# Puppy lipoma?



## Maneh (May 13, 2012)

Hi. Now that Mila has made it through her parvo scare, I have noticed something else. She has a lump by her left hip. She has a vet appointment next week. Just wondering what this could be. I noticed it when I first got her, but it seems to be getting bigger. Does anyone have any experience with lumps like this?


----------



## ebenjamin85 (Apr 13, 2008)

I hope everything is okay. I've heard of dogs getting benign "fatty" lumps (not sure what they're really called) but I believe that comes with age, although I may be wrong. Crossing my fingers some more knowledgable people respond and that it's nothing serious when you visit the vet.


----------



## OnMyWay2MyDreams (Feb 13, 2011)

It could be from a shot they gave her. I would ask if they gave her any shots back there when she was sick. If its from that with time it will go away. Sometimes doing warm compresses will help it go away faster.


----------



## Golden9 (Jun 13, 2016)

Yes I had a golden puppy that I bought from a very quality breeder. All OFA, all clearances, akc registered, champion lines. After the puppy vaccines, a bump appeared on top of her head, as she got more puppy vaccines, the bump kept growing bigger. By the last puppy vaccines, it was really huge lump on top of her head, looked like a huge tumor growing on a puppy head. The vet said, oh its just a lipoma, don't worry about it. Said to wait till she was getting a spay, then they could cut off the huge tumor. The vet called right after surgery, to warn us that when he cut her head wide open as it was such a huge tumor, the entire scalp ripped opened. It was a huge runny pus fatty tumor. He said it took a long time get it all out of her scalp, and her entire head was covered with stitches. It was scary looking. We did keep the lipoma to have it tested, it was fatty cells containing heavy metals and chemicals from the vaccine ingredients, that the body could not get rid of, so the body stored the toxic chemicals in a fatty lipoma on her head. Apparently that is one way the body protects itself from toxins it is unable to eliminate or hide in the body elsewhere. It stores the toxins as a lipoma.


----------



## 153330 (Dec 29, 2016)

Golden9 are you an anti-vaxer? There is no such thing as a 'runny pus fatty tumour'. If your dog had a 'scalp ripping lipoma' on its head confirmed by a vet, then I am the Queen of Sheba. Don't turn up on this forum and try to freak people out. It doesn't work, it's not normal human behaviour, and it's just not very polite.


----------



## CAROLINA MOM (May 12, 2009)

Just a reminder to those posting in this thread, please keep the rules in mind when making a post and be respectful.
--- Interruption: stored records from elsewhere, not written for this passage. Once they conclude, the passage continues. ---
theorem pv_foldl_flatMap {α β γ : Type} (l : List α) (f : α → List β)
    (g : γ → β → γ) (init : γ) :
    l.foldl (fun s a => (f a).foldl g s) init = (l.flatMap f).foldl g init := by
  induction l generalizing init with
  | nil => rfl
  | cons a l ih => simp [List.flatMap_cons, List.foldl_append, ih]

-- ---------- reduction of port A to a pvStepE fold over pvE ----------
def pvInner (a : String) (co : PySem.Dict String (PySem.Dict String Int)) (b : String) :
    PySem.Dict String (PySem.Dict String Int) :=
  pvStepE (pvStepE co (a, b)) (b, a)

def pvBodyD (t : List String) (co : PySem.Dict String (PySem.Dict String Int))
    (it : Int × String) : PySem.Dict String (PySem.Dict String Int) :=
  (t.drop (it.1.toNat + 1)).foldl (pvInner it.2) co

theorem pv_enum_shift {α : Type} (xs : List α) (s : Int) :
    PySem.List.enumerate xs (s + 1) = (PySem.List.enumerate xs s).map (fun p => (p.1 + 1, p.2)) := by
  induction xs generalizing s with
  | nil => simp [PySem.List.enumerate_nil]
  | cons x xs ih => simp [PySem.List.enumerate_cons, ih]

theorem pv_drop_fold (xs : List String) :
    ∀ co, (PySem.List.enumerate xs 0).foldl (pvBodyD xs) co
      = (pvPairs xs).foldl (fun co p => pvInner p.1 co p.2) co := by
  induction xs with
  | nil => intro co; rfl
  | cons x xs ih =>
    intro co
    rw [PySem.List.enumerate_cons, List.foldl_cons, pv_enum_shift, List.foldl_map]
    have h1 : pvBodyD (x :: xs) co (0, x) = xs.foldl (pvInner x) co := by
      simp [pvBodyD]
    have h2 : ∀ co', (PySem.List.enumerate xs 0).foldl
        (fun co p => pvBodyD (x :: xs) co (p.1 + 1, p.2)) co'
        = (PySem.List.enumerate xs 0).foldl (pvBodyD xs) co' := by
      intro co'
      apply PySem.List.foldl_congr_mem
      intro acc p hp
      rcases (PySem.List.mem_enumerate_iff _ _ _).1 hp with ⟨k, hk, rfl⟩
      simp only [pvBodyD]
      have e1 : (((0 : Int) + (k : Int)) + 1).toNat + 1 = k + 2 := by omega
      have e2 : ((0 : Int) + (k : Int)).toNat + 1 = k + 1 := by omega
      rw [e1, e2]
      rfl
    rw [h1, h2, ih]
    conv_rhs => rw [show pvPairs (x :: xs) = xs.map (fun y => (x, y)) ++ pvPairs xs from rfl]
    rw [List.foldl_append, List.foldl_map]

theorem pv_inner_eq (tracks : List String) (co : PySem.Dict String (PySem.Dict String Int)) :
    (PySem.List.enumerate tracks 0).foldl (fun co it =>
        (PySem.List.slice tracks (some (it.1 + 1)) none).foldl (fun co t2 =>
          ((co.modify it.2 PySem.Dict.empty (fun c => c.modify t2 0 (· + 1))).modify
             t2 PySem.Dict.empty (fun c => c.modify it.2 0 (· + 1)))) co) co
      = (pvE tracks).foldl pvStepE co := by
  unfold pvE
  rw [← pv_foldl_flatMap]
  have hsl : (PySem.List.enumerate tracks 0).foldl (fun co it =>
        (PySem.List.slice tracks (some (it.1 + 1)) none).foldl (fun co t2 =>
          ((co.modify it.2 PySem.Dict.empty (fun c => c.modify t2 0 (· + 1))).modify
             t2 PySem.Dict.empty (fun c => c.modify it.2 0 (· + 1)))) co) co
      = (PySem.List.enumerate tracks 0).foldl (pvBodyD tracks) co := by
    apply PySem.List.foldl_congr_mem
    intro acc it hmem
    rcases (PySem.List.mem_enumerate_iff _ _ _).1 hmem with ⟨k, hk, rfl⟩
    have e1 : ((0 : Int) + (k : Int)) + 1 = ((k + 1 : Nat) : Int) := by push_cast; ring
    rw [e1, PySem.List.slice_from_natCast]
    simp only [pvBodyD]
    have e2 : ((0 : Int) + (k : Int)).toNat + 1 = k + 1 := by omega
    rw [e2]
    rfl
  rw [hsl, pv_drop_fold]
  rfl

theorem pv_A_fold (playlists : List (List (String × List (List (String × String))))) :
    (playlists.foldl (fun co playlist =>
      (PySem.List.enumerate (pvTracks playlist) 0).foldl (fun co it =>
        (PySem.List.slice (pvTracks playlist) (some (it.1 + 1)) none).foldl (fun co t2 =>
          ((co.modify it.2 PySem.Dict.empty (fun c => c.modify t2 0 (· + 1))).modify
             t2 PySem.Dict.empty (fun c => c.modify it.2 0 (· + 1)))) co) co)
      PySem.Dict.empty)
    = (playlists.flatMap (fun pl => pvE (pvTracks pl))).foldl pvStepE PySem.Dict.empty := by
  rw [← pv_foldl_flatMap]
  apply PySem.List.foldl_congr_mem
  intro co pl _
  exact pv_inner_eq (pvTracks pl) co
-- pv_equiv track=rewrite | github.com/Nitesh-13/Coding-Practice | 80_empty_chocolates.py | pack_chocolates
-- ===== SOURCE A (Python) =====
-- from collections import deque
--
-- def pack_chocolates(arr):
--     que = deque(arr)
--     for _ in range(len(que)):
--         if que[0] == 0:
--             que.rotate(-1)
--         else:
--             que.rotate(1)
--     return list(que)
-- ===== SOURCE B (Python) =====
-- def pack_chocolates(arr):
--     # Closed-form run-length analysis instead of simulating n rotations:
--     # the front index walks backward through the leading nonzeros, then forward
--     # through the following zero run, then oscillates between the last zero and
--     # the first nonzero; the remaining step count's parity fixes the final front.
--     n = len(arr)
--     if n == 0:
--         return []
--     b = 0
--     while b < n and arr[(-b) % n] != 0:
--         b += 1
--     s = n - b
--     start = (-b) % n
--     f = 0
--     while f < s and arr[(start + f) % n] == 0:
--         f += 1
--     r = s - f
--     p = -b + f - (r % 2)
--     return [arr[(p + i) % n] for i in range(n)]
-- ===== Notes on version B (the rewrite author's own statement) =====
-- stated objective: alternative
-- what changed: B does not simulate the n rotation steps at all: it analyzes the array's run structure in closed form (length b of the leading nonzero run scanned backward from index 0, length f of the following zero run scanned forward, then the parity of the remaining step count r, since the walk provably oscillates between the last zero and the first nonzero) and rebuilds the answer once from the resulting rotation amount.
import Mathlib
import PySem

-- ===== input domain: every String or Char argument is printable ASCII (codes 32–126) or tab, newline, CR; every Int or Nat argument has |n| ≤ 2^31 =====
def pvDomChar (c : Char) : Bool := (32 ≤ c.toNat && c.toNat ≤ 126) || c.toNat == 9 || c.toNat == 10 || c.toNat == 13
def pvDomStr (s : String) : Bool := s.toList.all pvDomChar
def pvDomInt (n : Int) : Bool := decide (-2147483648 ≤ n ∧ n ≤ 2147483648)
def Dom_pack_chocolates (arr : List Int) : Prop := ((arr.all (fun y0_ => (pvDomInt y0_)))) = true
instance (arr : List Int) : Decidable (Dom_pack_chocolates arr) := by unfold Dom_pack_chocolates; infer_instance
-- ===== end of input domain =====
Here's a link to the Rules as a reminder-

https://www.goldenretrieverforum.co...6-grf-board-rules-registration-agreement.html


----------



## Sweet Girl (Jun 10, 2010)

CAROLINA MOM said:


> Just a reminder to those posting in this thread, please keep the rules in mind when making a post and be respectful.
> 
> Here's a link to the Rules as a reminder-
> 
> https://www.goldenretrieverforum.co...6-grf-board-rules-registration-agreement.html



I do think that false information, not based on anything scientific, has to be called out. There are a LOT of people who come to forums like this and see a post like that (or a similar one that is in another thread) and could believe that all vaccines are toxic and kill dogs. Every vaccine, for humans or dogs, come with a small risk of adverse reaction. But Holly is right to challenge this post and point out that it is not scientifically backed up. I feel that there is far too much information allowed to be posted on this forum unchallenged (about vaccines being toxic, about feeding any food with corn or grains to your dog being akin to poison, etc). Yes, there was a bit of sarcasm in Holly's post, but it was far from rude. I for one am glad she called it out.


----------



## puddles everywhere (May 13, 2016)

3 yrs ago when I joined this forum it was full of knowledgeable opinionated people that made every subject interesting. I learned loads from the diverse opinions as well as entertaining. These days you are lucky if a dozen people post in a day. JMHO but think the admin. pursuit of total kindness has lost focus on what's important and run off some wonderful interesting people.


----------



## Sweet Girl (Jun 10, 2010)

puddles everywhere said:


> 3 yrs ago when I joined this forum it was full of knowledgeable opinionated people that made every subject interesting. I learned loads from the diverse opinions as well as entertaining. These days you are lucky if a dozen people post in a day. JMHO but think the admin. pursuit of total kindness has lost focus on what's important and run off some wonderful interesting people.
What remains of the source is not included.